Long-term expression of the human alpha1-antitrypsin gene in mice employing anionic and cationic liposome vector.

The complete process of gene therapy involves three important steps: targeting, delivery, and gene expression. Since each step can be related to the pharmacological concept of affinity, bioavailability, and intrinsic capacity, this commentary examines, from this perspective, the efficiency of anionic and cationic liposomes as vectors for the in vivo gene transfer of the human alpha1-antitrypsin gene. Small liposomes represent the first generation of liposomes destined for the liver parenchymal cell.
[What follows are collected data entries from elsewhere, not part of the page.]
-- pv_equiv track=rewrite | github.com/kovidgoyal/kitty | gen/go_code.py | go_field_type
-- ===== SOURCE A (Python) =====
-- json_field_types: dict[str, str] = {
--     'bool': 'bool', 'str': 'escaped_string', 'list.str': '[]escaped_string', 'dict.str': 'map[escaped_string]escaped_string', 'float': 'float64', 'int': 'int',
--     'scroll_amount': 'any', 'spacing': 'any', 'colors': 'any',
-- }
--
-- def go_field_type(json_field_type: str) -> str:
--     json_field_type = json_field_type.partition('=')[0]
--     q = json_field_types.get(json_field_type)
--     if q:
--         return q
--     if json_field_type.startswith('choices.'):
--         return 'string'
--     if '.' in json_field_type:
--         p, r = json_field_type.split('.', 1)
--         p = {'list': '[]', 'dict': 'map[string]'}[p]
--         return p + go_field_type(r)
--     raise TypeError(f'Unknown JSON field type: {json_field_type}')
-- ===== SOURCE B (Python) =====
-- json_field_types: dict[str, str] = {
--     'bool': 'bool', 'str': 'escaped_string', 'list.str': '[]escaped_string', 'dict.str': 'map[escaped_string]escaped_string', 'float': 'float64', 'int': 'int',
--     'scroll_amount': 'any', 'spacing': 'any', 'colors': 'any',
-- }
--
-- def go_field_type(json_field_type: str) -> str:
--     parts = json_field_type.partition('=')[0].split('.')
--     out = ''
--     while True:
--         rest = '.'.join(parts)
--         if rest in json_field_types:
--             return out + json_field_types[rest]
--         if parts[0] == 'choices' and len(parts) > 1:
--             return out + 'string'
--         if len(parts) == 1:
--             raise TypeError(f'Unknown JSON field type: {parts[0]}')
--         out += {'list': '[]', 'dict': 'map[string]'}[parts[0]]
--         parts = parts[1:]
-- ===== Notes on version B (the rewrite author's own statement) =====
-- stated objective: alternative
-- what changed: B splits the '='-stripped string into its dot-separated segments once and runs an iterative loop over that segment list with a string accumulator, re-joining the remaining segments for each table lookup, instead of A's self-recursion that re-scans the raw string for its first dot at every level.
import Mathlib
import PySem

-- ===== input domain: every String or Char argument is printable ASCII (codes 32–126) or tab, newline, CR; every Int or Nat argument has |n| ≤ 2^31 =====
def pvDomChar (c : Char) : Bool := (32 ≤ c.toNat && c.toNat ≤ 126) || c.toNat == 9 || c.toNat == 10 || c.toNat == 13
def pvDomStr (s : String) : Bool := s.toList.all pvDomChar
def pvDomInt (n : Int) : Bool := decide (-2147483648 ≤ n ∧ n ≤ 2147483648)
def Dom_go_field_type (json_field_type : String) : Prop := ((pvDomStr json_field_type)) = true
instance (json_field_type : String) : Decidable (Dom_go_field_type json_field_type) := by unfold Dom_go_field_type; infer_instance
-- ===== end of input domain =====

-- B pre-splits the string into dot-separated segments and loops over the segment
-- list with an accumulator, instead of A's first-dot self-recursion on the raw
-- string (objective: alternative decomposition; no speed claim).

-- ===== PORT A =====

-- json_field_types.get(x): the module-level dict, as a chain of equality tests.
def pvTbl (l : List Char) : Option String :=
  if l = "bool".toList then some "bool"
  else if l = "str".toList then some "escaped_string"
  else if l = "list.str".toList then some "[]escaped_string"
  else if l = "dict.str".toList then some "map[escaped_string]escaped_string"
  else if l = "float".toList then some "float64"
  else if l = "int".toList then some "int"
  else if l = "scroll_amount".toList then some "any"
  else if l = "spacing".toList then some "any"
  else if l = "colors".toList then some "any"
  else none

-- s.split('.', 1): split at the FIRST '.', none when there is no '.' (exact).
def pvSplitDot : List Char → Option (List Char × List Char)
  | [] => none
  | c :: r =>
    if c = '.' then some ([], r)
    else match pvSplitDot r with
      | some (p, q) => some (c :: p, q)
      | none => none

theorem pvSplitDot_eq : ∀ (l p r : List Char), pvSplitDot l = some (p, r) → l = p ++ '.' :: r := by
  intro l
  induction l with
  | nil => intro p r h; simp [pvSplitDot] at h
  | cons c t ih =>
    intro p r h
    by_cases hc : c = '.'
    · simp [pvSplitDot, hc] at h
      simp [hc, ← h.1, ← h.2]
    · simp [pvSplitDot, hc] at h
      cases hs : pvSplitDot t with
      | none => rw [hs] at h; simp at h
      | some pq =>
        rw [hs] at h
        obtain ⟨p', q'⟩ := pq
        simp at h
        obtain ⟨h1, h2⟩ := h
        simp [← h1, ← h2, ih p' q' hs]

theorem pvSplitDot_len (l p r : List Char) (h : pvSplitDot l = some (p, r)) :
    r.length < l.length := by
  have := pvSplitDot_eq l p r h
  subst this
  simp
  omega

-- Port of A: recursion on the part after the first dot; the KeyError / TypeError
-- branches (excluded by Pre_) return "".
def pvGoA (l : List Char) : String :=
  match pvTbl l with
  | some q => q
  | none =>
    if ("choices.".toList).isPrefixOf l then "string"
    else match h : pvSplitDot l with
      | some (p, r) =>
        (if p = "list".toList then "[]"
         else if p = "dict".toList then "map[string]" else "") ++ pvGoA r
      | none => ""
termination_by l.length
decreasing_by exact pvSplitDot_len l p r h

-- json_field_type.partition('=')[0] = the part before the first '=' (exact).
def go_field_type (json_field_type : String) : String :=
  pvGoA (json_field_type.toList.takeWhile (· ≠ '='))

-- ===== PORT B =====

-- s.split('.') with no limit: the full segment list (exact; never empty).
def pvSegs : List Char → List (List Char)
  | [] => [[]]
  | c :: r =>
    if c = '.' then [] :: pvSegs r
    else match pvSegs r with
      | s :: t => (c :: s) :: t
      | [] => [[c]]

-- '.'.join(parts) (exact).
def pvJoin : List (List Char) → List Char
  | [] => []
  | [x] => x
  | x :: xs => x ++ '.' :: pvJoin xs

-- Port of B's while-loop over the remaining segment list, carrying the
-- accumulated Go prefix; the raise branches (excluded by Pre_) return "".
def pvGoB (out : String) : List (List Char) → String
  | [] => ""
  | seg :: rest =>
    match pvTbl (pvJoin (seg :: rest)) with
    | some q => out ++ q
    | none =>
      if seg = "choices".toList ∧ rest ≠ [] then out ++ "string"
      else if rest = [] then ""
      else if seg = "list".toList then pvGoB (out ++ "[]") rest
      else if seg = "dict".toList then pvGoB (out ++ "map[string]") rest
      else ""

def go_field_type_alt (json_field_type : String) : String :=
  pvGoB "" (pvSegs (json_field_type.toList.takeWhile (· ≠ '=')))

-- ===== PRECONDITION & SPEC =====

-- Grammar check: the '='-stripped type is a chain of 'list.'/'dict.' segments ending
-- in a known key or a 'choices.' tail. Pre_ excludes exactly the strings on which the
-- Python A raises (TypeError for an unknown type, KeyError for a prefix segment other
-- than list/dict); it computes no output of either program.
def pvWellFormed : List Char → Bool
  | 'l' :: 'i' :: 's' :: 't' :: '.' :: r =>
      (pvTbl ('l' :: 'i' :: 's' :: 't' :: '.' :: r)).isSome || pvWellFormed r
  | 'd' :: 'i' :: 'c' :: 't' :: '.' :: r =>
      (pvTbl ('d' :: 'i' :: 'c' :: 't' :: '.' :: r)).isSome || pvWellFormed r
  | l => (pvTbl l).isSome || ("choices.".toList).isPrefixOf l

-- Pre_ excludes only inputs on which A raises (TypeError/KeyError); B raises the same way there.
def Pre_go_field_type (json_field_type : String) : Prop :=
  pvWellFormed (json_field_type.toList.takeWhile (· ≠ '=')) = true
instance (json_field_type : String) : Decidable (Pre_go_field_type json_field_type) := by
  unfold Pre_go_field_type; infer_instance

def pvWitness_go_field_type : String := "dict.list.int=3"

def Spec_go_field_type (json_field_type : String) (out : String) : Prop := out = go_field_type_alt json_field_type
instance (json_field_type : String) (out : String) : Decidable (Spec_go_field_type json_field_type out) := by unfold Spec_go_field_type; infer_instance

-- ===== CLAIM (what is proved, stated in full; the proofs are below) =====
def Claim_equal_go_field_type : Prop := ∀ (json_field_type : String), Dom_go_field_type json_field_type → Pre_go_field_type json_field_type → Spec_go_field_type json_field_type (go_field_type json_field_type)

-- ===== LEMMAS AND PROOFS =====

theorem pvSegs_ne_nil : ∀ l, pvSegs l ≠ [] := by
  intro l
  induction l with
  | nil => simp [pvSegs]
  | cons c r ih =>
    by_cases hc : c = '.'
    · simp [pvSegs, hc]
    · cases hr : pvSegs r with
      | nil => exact absurd hr ih
      | cons s t => simp [pvSegs, hc, hr]

theorem pvSegs_nodot_dot : ∀ p, '.' ∉ p → ∀ r, pvSegs (p ++ '.' :: r) = p :: pvSegs r := by
  intro p
  induction p with
  | nil => intro _ r; simp [pvSegs]
  | cons c q ih =>
    intro hnd r
    have hc : c ≠ '.' := fun h => hnd (by simp [h])
    have hq : '.' ∉ q := fun h => hnd (by simp [h])
    have := ih hq r
    simp only [List.cons_append, pvSegs, if_neg hc, this]

theorem pvJoin_segs : ∀ l, pvJoin (pvSegs l) = l := by
  intro l
  induction l with
  | nil => simp [pvSegs, pvJoin]
  | cons c r ih =>
    by_cases hc : c = '.'
    · cases hr : pvSegs r with
      | nil => exact absurd hr (pvSegs_ne_nil r)
      | cons s t =>
        rw [hr] at ih
        simp [pvSegs, hc, hr, pvJoin, ih]
    · cases hr : pvSegs r with
      | nil => exact absurd hr (pvSegs_ne_nil r)
      | cons s t =>
        rw [hr] at ih
        cases t with
        | nil => simp [pvSegs, hc, hr, pvJoin] at ih ⊢; simp [ih]
        | cons u v => simp [pvSegs, hc, hr, pvJoin] at ih ⊢; simp [ih]

theorem pvGoB_eq : ∀ (l : List Char), pvWellFormed l = true →
    ∀ out : String, pvGoB out (pvSegs l) = out ++ pvGoA l := by
  intro l
  induction l using pvWellFormed.induct with
  | case1 r ih =>
    intro hw out
    have hseg : pvSegs ('l' :: 'i' :: 's' :: 't' :: '.' :: r) = "list".toList :: pvSegs r :=
      pvSegs_nodot_dot "list".toList (by decide) r
    have hjoin : pvJoin ("list".toList :: pvSegs r) = ('l' :: 'i' :: 's' :: 't' :: '.' :: r) := by
      cases hr : pvSegs r with
      | nil => exact absurd hr (pvSegs_ne_nil r)
      | cons s t =>
        have := pvJoin_segs r
        rw [hr] at this
        simp [pvJoin, this]
    cases htbl : pvTbl ('l' :: 'i' :: 's' :: 't' :: '.' :: r) with
    | some q =>
      rw [hseg]
      unfold pvGoB pvGoA
      rw [hjoin, htbl]
    | none =>
      rw [pvWellFormed] at hw
      simp [htbl] at hw
      rw [hseg]
      unfold pvGoB pvGoA
      rw [hjoin, htbl]
      have hs : pvSplitDot ('l' :: 'i' :: 's' :: 't' :: '.' :: r) = some (['l','i','s','t'], r) := rfl
      rw [hs]
      have hne : pvSegs r ≠ [] := pvSegs_ne_nil r
      simp [hne, ih hw, String.append_assoc]
  | case2 r ih =>
    intro hw out
    have hseg : pvSegs ('d' :: 'i' :: 'c' :: 't' :: '.' :: r) = "dict".toList :: pvSegs r :=
      pvSegs_nodot_dot "dict".toList (by decide) r
    have hjoin : pvJoin ("dict".toList :: pvSegs r) = ('d' :: 'i' :: 'c' :: 't' :: '.' :: r) := by
      cases hr : pvSegs r with
      | nil => exact absurd hr (pvSegs_ne_nil r)
      | cons s t =>
        have := pvJoin_segs r
        rw [hr] at this
        simp [pvJoin, this]
    cases htbl : pvTbl ('d' :: 'i' :: 'c' :: 't' :: '.' :: r) with
    | some q =>
      rw [hseg]
      unfold pvGoB pvGoA
      rw [hjoin, htbl]
    | none =>
      rw [pvWellFormed] at hw
      simp [htbl] at hw
      rw [hseg]
      unfold pvGoB pvGoA
      rw [hjoin, htbl]
      have hs : pvSplitDot ('d' :: 'i' :: 'c' :: 't' :: '.' :: r) = some (['d','i','c','t'], r) := rfl
      rw [hs]
      have hne : pvSegs r ≠ [] := pvSegs_ne_nil r
      simp [hne, ih hw, String.append_assoc]
  | case3 l h1 h2 =>
    intro hw out
    cases htbl : pvTbl l with
    | some q =>
      cases hsr : pvSegs l with
      | nil => exact absurd hsr (pvSegs_ne_nil l)
      | cons seg rest =>
        have hjoin : pvJoin (seg :: rest) = l := by rw [← hsr, pvJoin_segs]
        unfold pvGoB pvGoA
        rw [hjoin, htbl]
    | none =>
      rw [pvWellFormed] at hw
      · simp [htbl] at hw
        obtain ⟨t, ht⟩ : ∃ t, l = "choices.".toList ++ t := by
          obtain ⟨t, ht⟩ := hw
          exact ⟨t, ht.symm⟩
        subst ht
        have hseg : pvSegs ("choices.".toList ++ t) = "choices".toList :: pvSegs t := by
          rw [show ("choices.".toList : List Char) ++ t = "choices".toList ++ '.' :: t from rfl]
          exact pvSegs_nodot_dot "choices".toList (by decide) t
        rw [hseg]
        have hjoin : pvJoin ("choices".toList :: pvSegs t) = "choices.".toList ++ t := by
          rw [← hseg, pvJoin_segs]
        unfold pvGoB pvGoA
        rw [hjoin, htbl]
        have hne : pvSegs t ≠ [] := pvSegs_ne_nil t
        simp [hne]
      · exact h1
      · exact h2

-- ===== VERDICT (by name: the statement is the Claim_ definition above) =====
theorem go_field_type_spec : Claim_equal_go_field_type := by
  intro s _ hpre
  unfold Spec_go_field_type go_field_type go_field_type_alt
  rw [pvGoB_eq _ hpre ""]
  simp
Although the final efficiency of gene transfer is low, we found that small liposomes are a kind of high-affinity hepatocyte-destined vector because the dose range for mediating the response is three orders of magnitude lower than that used by other procedures. Encapsulated DNA is more efficient than the cationic liposome-DNA complex for in vivo gene transfer. This could be due to gene bioavailability, since encapsulated DNA is protected from enzymatic digestion, whereas DNA externally associated with the liposome can be digested before the complex reaches the target cell. However, when the gene transfer efficiencies of anionic and cationic small liposomes were compared, we observed a similar rate of efficiency and potency, since equivalent plasma levels of human protein were observed after the same i.v. dose of recombinant plasmid encapsulated in anionic or cationic liposomes. On the other hand, the elements selected for constructing the expression cassette greatly influence gene expression and the stability of the gene product, and, therefore, the final efficacy is also limited by the intrinsic capacity of a specific expression cassette to express the gene product.